■ DATA TO PROCESS:
★ ★ ★ ★ ★

theorem bfs_layers (E : List (Int × Int)) (V : List Int) :
    ∀ (fr : List Int) (vis : PySem.Set Int) (dist : PySem.Dict Int Int) (k : Int) (R S : List Int),
      R.filter (fun v => !decide (v ∈ S)) = V.filter (fun v => !(PySem.Set.contains vis v)) →
      (∀ y : Int, y ∈ fr ↔ y ∈ S) →
      (∀ (v j : Int), dist.get? v = some j → j < k) →
      (∀ v : Int, v ∉ vis → dist.get? v = none) →
      ((PySem.List.pyRange k (bfs (buildAdj E) (PySem.Set.ofList V) fr vis dist k).2 1).map
          (fun j => V.filter (fun v => (bfs (buildAdj E) (PySem.Set.ofList V) fr vis dist k).1.get? v == some j))
        = layers E R S)
      ∧ k ≤ (bfs (buildAdj E) (PySem.Set.ofList V) fr vis dist k).2
      ∧ (∀ (v j : Int), (bfs (buildAdj E) (PySem.Set.ofList V) fr vis dist k).1.get? v = some j →
          dist.get? v = some j ∨ (k ≤ j ∧ j < (bfs (buildAdj E) (PySem.Set.ofList V) fr vis dist k).2))
      ∧ (∀ (v j : Int), dist.get? v = some j →
          (bfs (buildAdj E) (PySem.Set.ofList V) fr vis dist k).1.get? v = some j) := by
  intro fr vis dist k
  fun_induction bfs (buildAdj E) (PySem.Set.ofList V) fr vis dist k with
  | case1 vis dist k =>
    intro R S hRS hfs hdb hdv
    dsimp only
    have hSnil : S = [] := List.eq_nil_iff_forall_not_mem.mpr (fun y hy => by
      have := (hfs y).mpr hy
      cases this)
    subst hSnil
    have hCnil : layersC E [] (layersRn [] R) = [] := by
      unfold layersC
      apply List.filter_eq_nil_iff.mpr
      intro x _ hx
      simp at hx
    rw [layers, if_pos hCnil]
    refine ⟨?_, le_refl k, fun v j h => Or.inl h, fun v j h => h⟩
    rw [pyRange_one_nil (le_refl k)]
    simp
  | case2 fr vis dist k hfr st hst =>
    intro R S hRS hfs hdb hdv
    obtain ⟨Δ, heq, hsound, hcomp⟩ := bfsStep_char (buildAdj E) (PySem.Set.ofList V) k fr vis dist []
    have hstd : st = bfsStep (buildAdj E) (PySem.Set.ofList V) k fr (vis, dist, []) := rfl
    have e3 : st.2.2 = Δ := by rw [hstd, heq]; simp
    have hΔnil : Δ = [] := by rw [← e3]; exact hst
    subst hΔnil
    simp only [List.append_nil, List.foldl_nil, PySem.Set.update_nil] at heq
    have e2 : st.2.1 = dist := by rw [hstd, heq]
    dsimp only
    rw [e2]
    have hCnil : layersC E S (layersRn S R) = [] := by
      apply List.eq_nil_iff_forall_not_mem.mpr
      intro y hy
      unfold layersC at hy
      obtain ⟨hyRn, hyany⟩ := List.mem_filter.mp hy
      have hW : layersRn S R = V.filter (fun v => !(PySem.Set.contains vis v)) := hRS
      rw [hW] at hyRn
      obtain ⟨hyV, hnc⟩ := List.mem_filter.mp hyRn
      have hyvis : y ∉ vis := (not_contains_iff vis y).mp hnc
      obtain ⟨u, huS, hdec⟩ := List.any_eq_true.mp hyany
      have hE : (u, y) ∈ E := by rwa [decide_eq_true_iff] at hdec
      have : y ∈ PySem.Set.update vis [] :=
        hcomp y (by simpa [PySem.Set.mem_ofList] using hyV) ⟨u, (hfs u).mpr huS, (mem_adj E u y).mpr hE⟩
      rw [PySem.Set.update_nil] at this
      exact hyvis this
    rw [layers, if_pos hCnil]
    refine ⟨?_, le_refl k, fun v j h => Or.inl h, fun v j h => h⟩
    rw [pyRange_one_nil (le_refl k)]
    simp
  | case3 fr vis dist k hfr st hst ih =>
    intro R S hRS hfs hdb hdv
    obtain ⟨Δ, heq, hsound, hcomp⟩ := bfsStep_char (buildAdj E) (PySem.Set.ofList V) k fr vis dist []
    have hstd : st = bfsStep (buildAdj E) (PySem.Set.ofList V) k fr (vis, dist, []) := rfl
    have e1 : st.1 = PySem.Set.update vis Δ := by rw [hstd, heq]
    have e2 : st.2.1 = Δ.foldl (fun d y => d.insert y k) dist := by rw [hstd, heq]
    have e3 : st.2.2 = Δ := by rw [hstd, heq]; simp
    have hΔne : Δ ≠ [] := by rw [← e3]; exact hst
    have hW : layersRn S R = V.filter (fun v => !(PySem.Set.contains vis v)) := hRS
    have hΔC : ∀ y : Int, y ∈ Δ ↔ y ∈ layersC E S (layersRn S R) := by
      intro y
      constructor
      · intro hy
        obtain ⟨hyVs, hyvis, x, hxfr, hyadj⟩ := hsound y hy
        have hyV : y ∈ V := by simpa [PySem.Set.mem_ofList] using hyVs
        unfold layersC
        apply List.mem_filter.mpr
        refine ⟨?_, ?_⟩
        · rw [hW]
          exact List.mem_filter.mpr ⟨hyV, (not_contains_iff vis y).mpr hyvis⟩
        · exact List.any_eq_true.mpr
            ⟨x, (hfs x).mp hxfr, by rw [decide_eq_true_iff]; exact (mem_adj E x y).mp hyadj⟩
      · intro hy
        unfold layersC at hy
        obtain ⟨hyRn, hyany⟩ := List.mem_filter.mp hy
        rw [hW] at hyRn
        obtain ⟨hyV, hnc⟩ := List.mem_filter.mp hyRn
        have hyvis : y ∉ vis := (not_contains_iff vis y).mp hnc
        obtain ⟨u, huS, hdec⟩ := List.any_eq_true.mp hyany
        have hE : (u, y) ∈ E := by rwa [decide_eq_true_iff] at hdec
        have hmem : y ∈ PySem.Set.update vis Δ :=
          hcomp y (by simpa [PySem.Set.mem_ofList] using hyV) ⟨u, (hfs u).mpr huS, (mem_adj E u y).mpr hE⟩
        rw [PySem.Set.mem_update] at hmem
        rcases hmem with hv | hΔ
        · exact absurd hv hyvis
        · exact hΔ
    have hCne : layersC E S (layersRn S R) ≠ [] := by
      obtain ⟨y, hy⟩ := List.exists_mem_of_ne_nil _ hΔne
      intro hc
      have := (hΔC y).mp hy
      rw [hc] at this
      cases this
    have hd' : ∀ v j : Int, st.2.1.get? v = some j → (v ∈ Δ ∧ j = k) ∨ (v ∉ Δ ∧ dist.get? v = some j) := by
      intro v j h
      rw [e2, distUpd_get? k Δ dist v] at h
      by_cases hv : v ∈ Δ
      · rw [if_pos hv] at h; exact Or.inl ⟨hv, (Option.some.inj h).symm⟩
      · rw [if_neg hv] at h; exact Or.inr ⟨hv, h⟩
    have hd'2 : ∀ v : Int, v ∈ Δ → st.2.1.get? v = some k := by
      intro v hv; rw [e2, distUpd_get? k Δ dist v, if_pos hv]
    have hd'3 : ∀ v j : Int, dist.get? v = some j → st.2.1.get? v = some j := by
      intro v j h
      rw [e2, distUpd_get? k Δ dist v]
      by_cases hv : v ∈ Δ
      · obtain ⟨_, hnv, _⟩ := hsound v hv
        rw [hdv v hnv] at h; cases h
      · rw [if_neg hv]; exact h
    obtain ⟨i1, i2, i3, i4⟩ := ih (layersRn S R) (layersC E S (layersRn S R))
      (by
        rw [hW, List.filter_filter, e1]
        apply List.filter_congr
        intro v _
        rw [Bool.eq_iff_iff]
        simp only [Bool.and_eq_true, contains_eq_false_iff, Bool.not_eq_true',
          decide_eq_false_iff_not, PySem.Set.mem_update]
        have hvc := hΔC v
        rw [hW] at hvc
        tauto)
      (by intro y; rw [e3]; exact hΔC y)
      (by
        intro v j h
        rcases hd' v j h with ⟨_, rfl⟩ | ⟨_, h0⟩
        · omega
        · have := hdb v j h0; omega)
      (by
        intro v hnv
        rw [e1, PySem.Set.mem_update] at hnv
        push_neg at hnv
        rw [e2, distUpd_get? k Δ dist v, if_neg hnv.2]
        exact hdv v hnv.1)
    refine ⟨?_, by omega, ?_, ?_⟩
    · have hhead : V.filter (fun v => (bfs (buildAdj E) (PySem.Set.ofList V) st.2.2 st.1 st.2.1 (k + 1)).1.get? v == some k)
          = layersC E S (layersRn S R) := by
        have hpt : V.filter (fun v => (bfs (buildAdj E) (PySem.Set.ofList V) st.2.2 st.1 st.2.1 (k + 1)).1.get? v == some k)
            = V.filter (fun v => decide (v ∈ layersC E S (layersRn S R))) := by
          apply List.filter_congr
          intro v _
          rw [Bool.eq_iff_iff, beq_iff_eq, decide_eq_true_iff]
          constructor
          · intro h
            rcases i3 v k h with hdist | ⟨hk, _⟩
            · rcases hd' v k hdist with ⟨hvΔ, _⟩ | ⟨_, hdist0⟩
              · exact (hΔC v).mp hvΔ
              · exact absurd (hdb v k hdist0) (lt_irrefl k)
            · omega
          · intro h
            exact i4 v k (hd'2 v ((hΔC v).mpr h))
        have hCform : layersC E S (layersRn S R)
            = V.filter (fun v => (!(PySem.Set.contains vis v)) && (S.any (fun u => decide ((u, v) ∈ E)))) := by
          unfold layersC
          rw [hW, List.filter_filter]
          apply List.filter_congr
          intro v _
          rw [Bool.eq_iff_iff]
          simp only [Bool.and_eq_true]
          tauto
        rw [hpt, hCform]
        exact filter_mem_filter V _
      rw [layers, if_neg hCne]
      rw [PySem.List.pyRange_one_cons (show k < (bfs (buildAdj E) (PySem.Set.ofList V) st.2.2 st.1 st.2.1 (k + 1)).2 by omega)]
      rw [List.map_cons, hhead, i1]
    · intro v j h
      rcases i3 v j h with hdist | ⟨h1b, h2b⟩
      · rcases hd' v j hdist with ⟨hvΔ, rfl⟩ | ⟨_, hdist0⟩
        · exact Or.inr ⟨le_refl j, by omega⟩
        · exact Or.inl hdist0
      · exact Or.inr ⟨by omega, h2b⟩
    · intro v j h
      exact i4 v j (hd'3 v j h)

★ ★ ★ ★ ★

■ PROBLEM:
Report the lines above that have the word "hyRn" in them.

■ SOLUTION FOR THIS EXERCISE:
      obtain ⟨hyRn, hyany⟩ := List.mem_filter.mp hy
      rw [hW] at hyRn
      obtain ⟨hyV, hnc⟩ := List.mem_filter.mp hyRn
        obtain ⟨hyRn, hyany⟩ := List.mem_filter.mp hy
        rw [hW] at hyRn
        obtain ⟨hyV, hnc⟩ := List.mem_filter.mp hyRn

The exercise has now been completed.